They are inside the PSU of a 1980's computer, a digital microPDP-11. The exact model is H7864-A, in this case the compatible part by Astec AA12131.

I had already looked into a H7864-B that had non-RIFA capacitors. Or at least not with the usual square shape. It did stay powered without blowing. It should be noted that while -A and -B have the same voltage outputs (and probably the same pinout), their current ratings are different with -A being beefier.

A RIFA capacitor!

I tried plugging a -A and after few minutes it popped and smoked. Well done, Paolo: mission completed! So I picked another -A from the pile of microPDP-11's and here it is on the bench. It was easy to spot RIFA's since they are close to the AC input, so just follow the input line. According to Internet sources the H7864-A should mount 3 RIFA's, but I found only C101 (0.47uf X2) and C102 (0.22uF Y2), while C201 (0.1uf X2) is of a different brand, shape and color. 

 

C101 was kept in place with some kind of wax that should be removed to free the component. Heat, extra solder and flux and they will come out quite easily. Just note that the leads were bent, so you need to straighten at least one.

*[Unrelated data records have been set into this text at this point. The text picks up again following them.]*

-- pv_equiv track=rewrite | github.com/chelseakomlo/DES | utils.py | _with_parity
-- ===== SOURCE A (Python) =====
-- def _with_parity(key):
--   final_key = ""
--   while len(key) != 0:
--     block = key[0:7]
--     parity = 0 if (block.count('1') % 2 == 0) else 1
--     final_key += block + str(parity)
--     key = key[7:]
--   return final_key
-- ===== SOURCE B (Python) =====
-- def _with_parity(key):
--     out = []
--     ones = 0
--     blk = 0
--     for ch in key:
--         out.append(ch)
--         if ch == '1':
--             ones += 1
--         blk += 1
--         if blk == 7:
--             out.append('1' if ones % 2 == 1 else '0')
--             ones = 0
--             blk = 0
--     if blk != 0:
--         out.append('1' if ones % 2 == 1 else '0')
--     return ''.join(out)
-- ===== Notes on version B (the rewrite author's own statement) =====
-- stated objective: faster
-- what changed: single left-to-right pass over the characters with running ones/block-length counters, collected in a list joined once at the end, instead of A's while loop that repeatedly slices off 7-char blocks, recounts '1's per block and rebuilds the string by concatenation
import Mathlib
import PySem

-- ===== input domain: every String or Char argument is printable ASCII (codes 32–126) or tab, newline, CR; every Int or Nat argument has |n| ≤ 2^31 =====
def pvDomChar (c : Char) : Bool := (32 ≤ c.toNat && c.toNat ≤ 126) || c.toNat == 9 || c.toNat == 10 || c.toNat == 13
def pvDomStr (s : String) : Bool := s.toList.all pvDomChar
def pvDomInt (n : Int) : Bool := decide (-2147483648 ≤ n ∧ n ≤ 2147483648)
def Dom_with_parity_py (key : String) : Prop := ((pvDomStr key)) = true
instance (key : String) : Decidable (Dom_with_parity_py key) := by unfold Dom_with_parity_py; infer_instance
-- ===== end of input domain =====

-- B replaces A's 7-char slice-and-concatenate while loop by a single per-character pass
-- with running ones/block-length counters and one final flush (objective: faster single pass, no repeated slicing/concatenation).


-- ===== PORT A =====
-- A's while loop: block = key[0:7]; parity = 0/1 from block.count('1') % 2;
-- final_key += block + str(parity); key = key[7:]
def withParityGo (finalKey : List Char) (key : List Char) : List Char :=
  if key.length = 0 then finalKey
  else
    let block := PySem.List.slice key (some 0) (some 7)
    let parity : Int := if PySem.Chars.count block ['1'] % 2 = 0 then 0 else 1
    withParityGo (finalKey ++ block ++ (PySem.Int.toStr parity).toList)
      (PySem.List.slice key (some 7) none)
  termination_by key.length
  decreasing_by
    rw [PySem.List.slice_from key (by norm_num)]
    simp
    omega

def with_parity_py (key : String) : String := String.ofList (withParityGo [] key.toList)

-- ===== PORT B =====
-- one step of Source B's for loop; state st = (out, ones, blk)
def altStep (st : List Char × Nat × Nat) (ch : Char) : List Char × Nat × Nat :=
  let out := st.1 ++ [ch]
  let ones := if ch == '1' then st.2.1 + 1 else st.2.1
  let blk := st.2.2 + 1
  if blk == 7 then (out ++ [if ones % 2 == 1 then '1' else '0'], 0, 0) else (out, ones, blk)

-- Source B: fold the loop over the characters, then flush a parity bit for a nonempty last block
def with_parity_py_alt (key : String) : String :=
  let st := key.toList.foldl altStep ([], 0, 0)
  String.ofList (if st.2.2 ≠ 0 then st.1 ++ [if st.2.1 % 2 == 1 then '1' else '0'] else st.1)

-- ===== PRECONDITION & SPEC =====
def Spec_with_parity_py (key : String) (out : String) : Prop := out = with_parity_py_alt key
instance (key : String) (out : String) : Decidable (Spec_with_parity_py key out) := by unfold Spec_with_parity_py; infer_instance

-- ===== CLAIM (what is proved, stated in full; the proofs are below) =====
def Claim_equal_with_parity_py : Prop := ∀ (key : String), Dom_with_parity_py key → Spec_with_parity_py key (with_parity_py key)

-- ===== LEMMAS AND PROOFS =====

-- the parity bit appended after a block whose '1'-count is k
def pbit (k : Nat) : Char := if k % 2 == 1 then '1' else '0'

theorem count_go_one (cs : List Char) : ∀ (fuel acc : Nat), cs.length ≤ fuel →
    PySem.Chars.count.go ['1'] fuel cs acc = acc + cs.count '1' := by
  induction cs with
  | nil => intro fuel acc _; cases fuel <;> simp [PySem.Chars.count.go]
  | cons a t ih =>
    intro fuel acc h
    cases fuel with
    | zero => simp at h
    | succ m =>
      by_cases ha : a = '1'
      · subst ha
        rw [PySem.Chars.count.go]
        simp [List.isPrefixOf, ih m (acc + 1) (by simpa using h)]
        omega
      · have ha' : ¬ ('1' = a) := fun hh => ha hh.symm
        rw [PySem.Chars.count.go]
        simp [List.isPrefixOf, ha, ha', ih m acc (by simpa using h), List.count_cons]

theorem count_one (cs : List Char) : PySem.Chars.count cs ['1'] = cs.count '1' := by
  simp [PySem.Chars.count, count_go_one cs cs.length 0 le_rfl]

theorem foldl_altStep_run (xs : List Char) : ∀ (out : List Char) (ones blk : Nat),
    blk < 7 → blk + xs.length ≤ 7 →
    xs.foldl altStep (out, ones, blk) =
      if blk + xs.length = 7 then (out ++ xs ++ [pbit (ones + xs.count '1')], 0, 0)
      else (out ++ xs, ones + xs.count '1', blk + xs.length) := by
  induction xs with
  | nil => intro out ones blk h1 _; simp; omega
  | cons x t ih =>
    intro out ones blk h1 h2
    have hlen : (x :: t).length = t.length + 1 := rfl
    rw [hlen] at h2
    simp only [List.foldl_cons, altStep]
    by_cases h7 : blk + 1 = 7
    · have ht : t = [] := by
        cases t with
        | nil => rfl
        | cons y s => simp at hlen h2 ⊢; omega
      subst ht
      have hb : (blk + 1 == 7) = true := by simp [h7]
      rw [hb]
      have hcond : blk + [x].length = 7 := by simp; omega
      rw [if_pos hcond]
      by_cases hx : x = '1' <;> simp [hx, pbit, List.count_cons]
    · have hb : (blk + 1 == 7) = false := by simp; omega
      rw [hb]
      simp only [Bool.false_eq_true, if_false]
      rw [ih (out ++ [x]) (if x == '1' then ones + 1 else ones) (blk + 1) (by omega) (by omega)]
      have hcnt : (if x == '1' then ones + 1 else ones) + t.count '1'
          = ones + (x :: t).count '1' := by
        by_cases hx : x = '1' <;> simp [hx, List.count_cons] <;> omega
      rw [hcnt]
      by_cases hc : blk + 1 + t.length = 7
      · have hcond : blk + (x :: t).length = 7 := by rw [hlen]; omega
        rw [if_pos hc, if_pos hcond]
        simp [List.append_assoc]
      · have hcond : ¬ blk + (x :: t).length = 7 := by rw [hlen]; omega
        rw [if_neg hc, if_neg hcond]
        refine Prod.ext ?_ (Prod.ext ?_ ?_) <;> simp [hlen] <;> omega

theorem main_run (n : Nat) : ∀ (key acc : List Char), key.length ≤ n →
    withParityGo acc key =
      (let st := key.foldl altStep (acc, 0, 0)
       if st.2.2 ≠ 0 then st.1 ++ [if st.2.1 % 2 == 1 then '1' else '0'] else st.1) := by
  induction n with
  | zero =>
    intro key acc h
    have hk : key = [] := by cases key <;> simp_all
    subst hk
    rw [withParityGo]
    simp only [List.length_nil, if_pos rfl, List.foldl_nil]
    simp
  | succ m ih =>
    intro key acc h
    by_cases hnil : key = []
    · subst hnil; rw [withParityGo]; simp
    · have hne : key.length ≠ 0 := by simpa using hnil
      rw [withParityGo]
      simp only [hne, if_false]
      have hslice0 : PySem.List.slice key (some 0) (some 7) = key.take 7 := by
        rw [PySem.List.slice_zero_start, PySem.List.slice_to key (by norm_num)]
        simp only [show Int.toNat 7 = 7 from rfl]
      have hslice7 : PySem.List.slice key (some 7) none = key.drop 7 := by
        rw [PySem.List.slice_from key (by norm_num)]
        simp only [show Int.toNat 7 = 7 from rfl]
      rw [hslice0, hslice7, count_one]
      have hsplit : key.take 7 ++ key.drop 7 = key := List.take_append_drop 7 key
      conv_rhs => rw [← hsplit]
      rw [List.foldl_append]
      by_cases hlen : 7 ≤ key.length
      · have htl : (key.take 7).length = 7 := by simp; omega
        have hcond : 0 + (key.take 7).length = 7 := by rw [htl]
        rw [foldl_altStep_run (key.take 7) acc 0 0 (by omega) (by omega), if_pos hcond]
        rw [ih (key.drop 7) _ (by simp; omega)]
        have hbit : (PySem.Int.toStr (if (key.take 7).count '1' % 2 = 0 then (0:Int) else 1)).toList
            = [pbit (0 + (key.take 7).count '1')] := by
          rcases Nat.mod_two_eq_zero_or_one ((key.take 7).count '1') with he | he <;>
            simp [he, pbit] <;> decide
        rw [hbit]
      · have htk : key.take 7 = key := List.take_of_length_le (by omega)
        have hdr : key.drop 7 = [] := List.drop_eq_nil_of_le (by omega)
        have hcond : ¬ 0 + key.length = 7 := by omega
        rw [htk, hdr, foldl_altStep_run key acc 0 0 (by omega) (by omega),
            if_neg hcond, List.foldl_nil]
        have hbit : (PySem.Int.toStr (if key.count '1' % 2 = 0 then (0:Int) else 1)).toList
            = [pbit (0 + key.count '1')] := by
          rcases Nat.mod_two_eq_zero_or_one (key.count '1') with he | he <;>
            simp [he, pbit] <;> decide
        rw [hbit, withParityGo]
        simp [hne, pbit]

-- ===== VERDICT (by name: the statement is the Claim_ definition above) =====
theorem with_parity_py_spec : Claim_equal_with_parity_py := by
  intro key _
  unfold Spec_with_parity_py with_parity_py with_parity_py_alt
  rw [main_run key.toList.length key.toList [] le_rfl]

Do C101 and C102 really need to be there? They form the filter... I should not write that, but the PSU works without the filter. At least for a smoke test it will be fine.

 

 

 

Old Capacitor Wisdom

I've received a homebuilt oscilloscope from 1950's. Scuola Radio Elettra, an Italan company back then, was very popular and helped many people to get into the eletronics world. The instruction manual was 770 pages long and it is half builder's manual, half electronics student's book.

The scope does not show a trace on screen. I was told the instrument was OK, but it has been sitting unused for months, to say the least. I read through the manual looking for the troubleshooting section and came across some wisdom on old capacitors.

"The only components that require replacement with use are the electronic tubes and the electrolytic capacitors. If the oscilloscope has been left inactive for a very long time (months or years), it will be advisable to first turn it on for about a minute and then turn it off and let it rest for at least half an hour, then turn it on again for another 10 minutes. After this, let it rest for another half an hour and finally you can use it with peace of mind. This process serves to allow the electrolytic capacitors to reform and regain the efficiency lost during the long period of inactivity."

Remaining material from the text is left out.